*What this task involves:* In the records that follow, the lines from the one containing "true ↔ x ∈ lst" to the one containing "have hxx := (hinv x).2 h1", inclusive, are to be given again exactly.

::: Task data :::

-- pv_equiv track=rewrite | github.com/ThuyBachDuong/hello-world | FunThingsToDo/test.py | somefunctLoop
-- ===== SOURCE A (Python) =====
-- def increasingOrder(n):
--     lst = [i for i in str(n)]
--     lst.sort()
--     return lst
--
-- def decreasingOrder(n):
--     lst = increasingOrder(n)
--     lst.reverse()
--     return lst
--
-- def somefunct(n):
--     incre = int(''.join(increasingOrder(n)))
--     decre = int(''.join(decreasingOrder(n)))
--     return decre - incre
--
-- def stopping1(n):
--     a = n
--     lst = []
--     while a not in lst:
--         lst.append(a)
--         a = somefunct(a)
--     lst.append(a)
--     return lst
--
-- def somefunctLoop(n):
--     lst = stopping1(n)
--     l = len(lst)
--     for i in range(l):
--         if lst[i] == lst[-1]:
--             newlist = lst[i:-1]
--             break
--     return(newlist)
-- ===== SOURCE B (Python) =====
-- def somefunct(n):
--     s = ''.join(sorted(str(n)))
--     return int(s[::-1]) - int(s)
--
-- def somefunctLoop(n):
--     def walk(a, seen):
--         if a in seen:
--             return a, [], False
--         r, cyc, done = walk(somefunct(a), seen | {a})
--         if done:
--             return r, cyc, True
--         return r, [a] + cyc, a == r
--     return walk(n, frozenset())[1]
-- ===== Notes on version B (the rewrite author's own statement) =====
-- stated objective: alternative
-- what changed: Replaces A's store-everything list with its membership loop, second rescanning pass and slice by a single recursive descent that keeps only a set of seen values, detects the repeated value at the bottom of the recursion, and emits the cycle while unwinding under a done flag (no indices, no slicing, no second pass).
import Mathlib
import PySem

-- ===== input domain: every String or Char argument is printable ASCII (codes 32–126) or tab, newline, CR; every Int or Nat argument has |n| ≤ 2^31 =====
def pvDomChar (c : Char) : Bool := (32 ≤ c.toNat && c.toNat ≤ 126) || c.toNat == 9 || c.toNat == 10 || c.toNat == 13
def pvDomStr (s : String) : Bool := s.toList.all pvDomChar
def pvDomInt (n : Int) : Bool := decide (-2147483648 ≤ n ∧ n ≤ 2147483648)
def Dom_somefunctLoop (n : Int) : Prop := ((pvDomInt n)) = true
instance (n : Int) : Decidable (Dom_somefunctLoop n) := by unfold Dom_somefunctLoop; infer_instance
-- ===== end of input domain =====

-- B replaces A's store-everything list with its membership loop, second rescanning pass and
-- slice by a single recursive descent over a set of seen values that detects the repeat at the
-- bottom and emits the cycle while unwinding (alternative decomposition, similar cost).

-- fuel bound for the recursions (a totality guard only; the equivalence holds for every fuel)
def pvFuel : Nat := 1099511627776

-- ===== PORT A =====
def increasingOrderA (n : Int) : List Char :=
  PySem.List.sorted (PySem.Int.toChars n) (fun c => c) false

def decreasingOrderA (n : Int) : List Char :=
  (increasingOrderA n).reverse

-- int(...) raises ValueError for negative n (the reversed digit string ends with the minus
-- sign); such inputs are outside Pre_, so the total Option.getD form is only a guard.
def somefunctA (n : Int) : Int :=
  let incre := (PySem.Int.ofChars? (increasingOrderA n)).getD 0
  let decre := (PySem.Int.ofChars? (decreasingOrderA n)).getD 0
  decre - incre

def stopping1A : Nat → Int → List Int → List Int
  | 0, a, lst => lst ++ [a]                    -- fuel exhausted: behave as the loop condition failing
  | fuel+1, a, lst =>
    if a ∈ lst then lst ++ [a]
    else stopping1A fuel (somefunctA a) (lst ++ [a])

-- the for-range scan with break; the final [] is Python's NameError fall-through (unreachable:
-- lst[-1] always occurs in lst)
def findCycleA (lst : List Int) (i : Nat) : List Int :=
  if i < lst.length then
    if PySem.List.pyGetD lst (i : Int) 0 = PySem.List.pyGetD lst (-1) 0 then
      PySem.List.slice lst (some (i : Int)) (some (-1))
    else findCycleA lst (i+1)
  else []
termination_by lst.length - i

def somefunctLoop (n : Int) : List Int :=
  findCycleA (stopping1A pvFuel n []) 0

-- ===== PORT B =====
def somefunctB (n : Int) : Int :=
  let s := PySem.List.sorted (PySem.Int.toChars n) (fun c => c) false
  ((PySem.Int.ofChars? ((PySem.List.slice? s none none (-1)).getD [])).getD 0)
    - ((PySem.Int.ofChars? s).getD 0)

-- walk(a, seen): returns (repeated value, cycle collected while unwinding, done flag).
-- fuel-0 fallback: behave as if the 'a in seen' test just decided the recursion's fate.
def walkB : Nat → Int → PySem.Set Int → Int × List Int × Bool
  | 0, a, seen => if PySem.Set.contains seen a then (a, [], false) else (a, [], true)
  | fuel+1, a, seen =>
    if PySem.Set.contains seen a then (a, [], false)
    else
      match walkB fuel (somefunctB a) (PySem.Set.union seen [a]) with
      | (r, cyc, done) => if done then (r, cyc, true) else (r, a :: cyc, decide (a = r))

def somefunctLoop_alt (n : Int) : List Int :=
  (walkB pvFuel n PySem.Set.empty).2.1

-- ===== PRECONDITION & SPEC =====
-- Pre_ excludes negative n: there Python A raises ValueError (int() of the reversed digit string).
def Pre_somefunctLoop (n : Int) : Prop := 0 ≤ n
instance (n : Int) : Decidable (Pre_somefunctLoop n) := by unfold Pre_somefunctLoop; infer_instance
def pvWitness_somefunctLoop : Int := (5)

def Spec_somefunctLoop (n : Int) (out : List Int) : Prop := out = somefunctLoop_alt n
instance (n : Int) (out : List Int) : Decidable (Spec_somefunctLoop n out) := by unfold Spec_somefunctLoop; infer_instance

-- ===== CLAIM (what is proved, stated in full; the proofs are below) =====
def Claim_equal_somefunctLoop : Prop :=
  ∀ (n : Int), Dom_somefunctLoop n → Pre_somefunctLoop n → Spec_somefunctLoop n (somefunctLoop n)

-- ===== LEMMAS AND PROOFS =====

lemma somefunct_eq (n : Int) : somefunctA n = somefunctB n := by
  simp [somefunctA, somefunctB, increasingOrderA, decreasingOrderA,
        PySem.List.slice?_none_none_neg_one]

lemma findCycle_from (lst : List Int) (a : Int) (k : Nat)
    (hidx : PySem.List.index? lst a = some k)
    (hlast : PySem.List.pyGetD lst (-1) 0 = a) :
    ∀ i, i ≤ k → findCycleA lst i = PySem.List.slice lst (some (k : Int)) (some (-1)) := by
  obtain ⟨hk, hgk, hbefore⟩ := PySem.List.getElem_of_index?_eq_some hidx
  intro i hi
  induction h : k - i generalizing i with
  | zero =>
    have hik : i = k := by omega
    subst hik
    rw [findCycleA, if_pos hk, hlast, PySem.List.pyGetD_ofNat lst i 0 hk, hgk, if_pos rfl]
  | succ m ih =>
    have hik : i < k := by omega
    have hilen : i < lst.length := by omega
    have hne : lst[i] ≠ a := hbefore i hik
    rw [findCycleA, if_pos hilen, hlast, PySem.List.pyGetD_ofNat lst i 0 hilen, if_neg hne]
    exact ih (i+1) (by omega) (by omega)

lemma sliceA_eq (seq : List Int) (a : Int) (k : Nat) (hk : k ≤ seq.length) :
    PySem.List.slice (seq ++ [a]) (some (k : Int)) (some (-1)) = seq.drop k := by
  have h1 : PySem.List.slice (seq ++ [a]) (some (k : Int)) (some (-1))
      = ((seq ++ [a]).drop (PySem.List.clampIdx (seq ++ [a]).length (k : Int))).take
          (PySem.List.clampIdx (seq ++ [a]).length (-1)
            - PySem.List.clampIdx (seq ++ [a]).length (k : Int)) := rfl
  rw [h1]
  simp only [PySem.List.clampIdx_neg_one, PySem.List.clampIdx_natCast, List.length_append,
    List.length_cons, List.length_nil]
  have hmin : min k (seq.length + 1) = k := by omega
  rw [hmin]
  rw [List.drop_append_of_le_length hk]
  have hlen : (seq.drop k).length = seq.length - k := by simp
  have : seq.length + 1 - 1 - k = (seq.drop k).length := by omega
  rw [this, List.take_left]

-- the terminal shape of side A: scanning lst ++ [a] for a yields the suffix of lst from a's
-- first occurrence (all of it gone if a is fresh)
lemma terminalA_mem (seq : List Int) (a : Int) (k : Nat)
    (hk : PySem.List.index? seq a = some k) :
    findCycleA (seq ++ [a]) 0 = seq.drop k := by
  have hlast : PySem.List.pyGetD (seq ++ [a]) (-1) 0 = a :=
    PySem.List.pyGetD_neg_one_append_singleton seq a 0
  have hklt : k < seq.length := (PySem.List.getElem_of_index?_eq_some hk).1
  have hidx2 : PySem.List.index? (seq ++ [a]) a = some k := by
    rw [PySem.List.index?_append_of_mem [a] ((PySem.List.index?_isSome_iff seq a).1 (by rw [hk]; rfl)), hk]
  rw [findCycle_from (seq ++ [a]) a k hidx2 hlast 0 (by omega)]
  exact sliceA_eq seq a k (by omega)

lemma terminalA_fresh (seq : List Int) (a : Int) (hmem : a ∉ seq) :
    findCycleA (seq ++ [a]) 0 = [] := by
  have hlast : PySem.List.pyGetD (seq ++ [a]) (-1) 0 = a :=
    PySem.List.pyGetD_neg_one_append_singleton seq a 0
  have hidx2 : PySem.List.index? (seq ++ [a]) a = some seq.length :=
    PySem.List.index?_append_singleton_self seq a hmem
  rw [findCycle_from (seq ++ [a]) a seq.length hidx2 hlast 0 (by omega)]
  rw [sliceA_eq seq a seq.length (by omega)]
  simp

-- seen plays the role of the set of elements of lst
def SeenInv (lst : List Int) (seen : PySem.Set Int) : Prop :=
  ∀ x, PySem.Set.contains seen x = true ↔ x ∈ lst

lemma seenInv_step (lst : List Int) (seen : PySem.Set Int) (a : Int)
    (hinv : SeenInv lst seen) : SeenInv (lst ++ [a]) (PySem.Set.union seen [a]) := by
  intro x
  have hu : PySem.Set.union seen [a] = PySem.Set.add seen a := by
    simp [PySem.Set.union, PySem.Set.update]
  rw [hu]
  constructor
  · intro h
    have : x ∈ PySem.Set.add seen a := by simpa [PySem.Set.contains] using h
    rcases (PySem.Set.mem_add seen a x).1 this with h1 | h1
    · exact List.mem_append.2 (Or.inl ((hinv x).1 (by simpa [PySem.Set.contains] using h1)))
    · subst h1; simp
  · intro h
    rcases List.mem_append.1 h with h1 | h1
    · have : x ∈ (seen : List Int) := by
        have hxx := (hinv x).2 h1
        simp [PySem.Set.contains] at hxx
        exact hxx
      simpa [PySem.Set.contains] using (PySem.Set.mem_add seen a x).2 (Or.inl this)
    · have hx : x = a := by simp at h1; exact h1
      subst hx
      simp [PySem.Set.contains]

-- the main invariant: walkB's result determines side A's result
lemma walk_eq : ∀ (fuel : Nat) (a : Int) (lst : List Int) (seen : PySem.Set Int),
    SeenInv lst seen →
    (((walkB fuel a seen).2.2 = true →
        findCycleA (stopping1A fuel a lst) 0 = (walkB fuel a seen).2.1) ∧
     ((walkB fuel a seen).2.2 = false →
        ∃ k, PySem.List.index? lst (walkB fuel a seen).1 = some k ∧
          findCycleA (stopping1A fuel a lst) 0 = lst.drop k ++ (walkB fuel a seen).2.1)) := by
  intro fuel
  induction fuel with
  | zero =>
    intro a lst seen hinv
    by_cases hmem : a ∈ lst
    · have hc : PySem.Set.contains seen a = true := (hinv a).2 hmem
      obtain ⟨k, hk⟩ : ∃ k, PySem.List.index? lst a = some k :=
        Option.isSome_iff_exists.mp ((PySem.List.index?_isSome_iff lst a).2 hmem)
      refine ⟨?_, ?_⟩ <;> rw [walkB, if_pos hc]
      · intro h; simp at h
      · intro _
        exact ⟨k, hk, by rw [stopping1A, terminalA_mem lst a k hk]; simp⟩
    · have hc : ¬ PySem.Set.contains seen a = true := fun h => hmem ((hinv a).1 h)
      refine ⟨?_, ?_⟩ <;> rw [walkB, if_neg hc]
      · intro _
        rw [stopping1A, terminalA_fresh lst a hmem]
      · intro h; simp at h
  | succ f ih =>
    intro a lst seen hinv
    by_cases hmem : a ∈ lst
    · have hc : PySem.Set.contains seen a = true := (hinv a).2 hmem
      obtain ⟨k, hk⟩ : ∃ k, PySem.List.index? lst a = some k :=
        Option.isSome_iff_exists.mp ((PySem.List.index?_isSome_iff lst a).2 hmem)
      refine ⟨?_, ?_⟩ <;> rw [walkB, if_pos hc]
      · intro h; simp at h
      · intro _
        exact ⟨k, hk, by rw [stopping1A, if_pos hmem, terminalA_mem lst a k hk]; simp⟩
    · have hc : ¬ PySem.Set.contains seen a = true := fun h => hmem ((hinv a).1 h)
      have hinv' : SeenInv (lst ++ [a]) (PySem.Set.union seen [a]) := seenInv_step lst seen a hinv
      obtain ⟨ihT, ihF⟩ := ih (somefunctB a) (lst ++ [a]) (PySem.Set.union seen [a]) hinv'
      have hA : stopping1A (f+1) a lst = stopping1A f (somefunctA a) (lst ++ [a]) := by
        rw [stopping1A, if_neg hmem]
      have hB : walkB (f+1) a seen =
          (match walkB f (somefunctB a) (PySem.Set.union seen [a]) with
           | (r, cyc, done) => if done then (r, cyc, true) else (r, a :: cyc, decide (a = r))) := by
        rw [walkB, if_neg hc]
      rcases hw : walkB f (somefunctB a) (PySem.Set.union seen [a]) with ⟨r, cyc, done⟩
      rw [hw] at ihT ihF
      cases done with
      | true =>
        have hres : walkB (f+1) a seen = (r, cyc, true) := by rw [hB, hw]; simp
        refine ⟨?_, ?_⟩ <;> rw [hres]
        · intro _
          rw [hA, somefunct_eq, ihT rfl]
        · intro h; simp at h
      | false =>
        obtain ⟨k, hk, hval⟩ := ihF rfl
        have hres : walkB (f+1) a seen = (r, a :: cyc, decide (a = r)) := by rw [hB, hw]; simp
        by_cases har : a = r
        · subst har
          have hkr : k = lst.length := by
            have := PySem.List.index?_append_singleton_self lst a hmem
            rw [this] at hk
            exact (Option.some_inj.1 hk).symm
          refine ⟨?_, ?_⟩ <;> rw [hres]
          · intro _
            rw [hA, somefunct_eq, hval, hkr]
            simp
          · intro h; simp at h
        · have hrl : r ∈ lst := by
            have hr2 : r ∈ lst ++ [a] := (PySem.List.index?_isSome_iff (lst ++ [a]) r).1 (by rw [hk]; rfl)
            rcases List.mem_append.1 hr2 with h1 | h1
            · exact h1
            · have hra : r = a := by simpa using h1
              exact absurd hra.symm har
          have hk' : PySem.List.index? lst r = some k := by
            rw [PySem.List.index?_append_of_mem [a] hrl] at hk
            exact hk
          have hklt : k < lst.length := (PySem.List.getElem_of_index?_eq_some hk').1
          refine ⟨?_, ?_⟩ <;> rw [hres]
          · intro h
            exact absurd (of_decide_eq_true (by simpa using h)) har
          · intro _
            refine ⟨k, hk', ?_⟩
            rw [hA, somefunct_eq, hval]
            rw [List.drop_append_of_le_length (by omega)]
            simp
  
-- ===== VERDICT (by name: the statement is the Claim_ definition above) =====
theorem somefunctLoop_spec : Claim_equal_somefunctLoop := by
  intro n _ _
  unfold Spec_somefunctLoop somefunctLoop somefunctLoop_alt
  have hinv : SeenInv [] PySem.Set.empty := by
    intro x; simp [PySem.Set.contains, PySem.Set.empty]
  obtain ⟨hT, hF⟩ := walk_eq pvFuel n [] PySem.Set.empty hinv
  cases hdone : (walkB pvFuel n PySem.Set.empty).2.2 with
  | true => exact hT hdone
  | false =>
    obtain ⟨k, hk, _⟩ := hF hdone
    simp [PySem.List.index?] at hk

:::

*Response to the exercise:*
  ∀ x, PySem.Set.contains seen x = true ↔ x ∈ lst

lemma seenInv_step (lst : List Int) (seen : PySem.Set Int) (a : Int)
    (hinv : SeenInv lst seen) : SeenInv (lst ++ [a]) (PySem.Set.union seen [a]) := by
  intro x
  have hu : PySem.Set.union seen [a] = PySem.Set.add seen a := by
    simp [PySem.Set.union, PySem.Set.update]
  rw [hu]
  constructor
  · intro h
    have : x ∈ PySem.Set.add seen a := by simpa [PySem.Set.contains] using h
    rcases (PySem.Set.mem_add seen a x).1 this with h1 | h1
    · exact List.mem_append.2 (Or.inl ((hinv x).1 (by simpa [PySem.Set.contains] using h1)))
    · subst h1; simp
  · intro h
    rcases List.mem_append.1 h with h1 | h1
    · have : x ∈ (seen : List Int) := by
        have hxx := (hinv x).2 h1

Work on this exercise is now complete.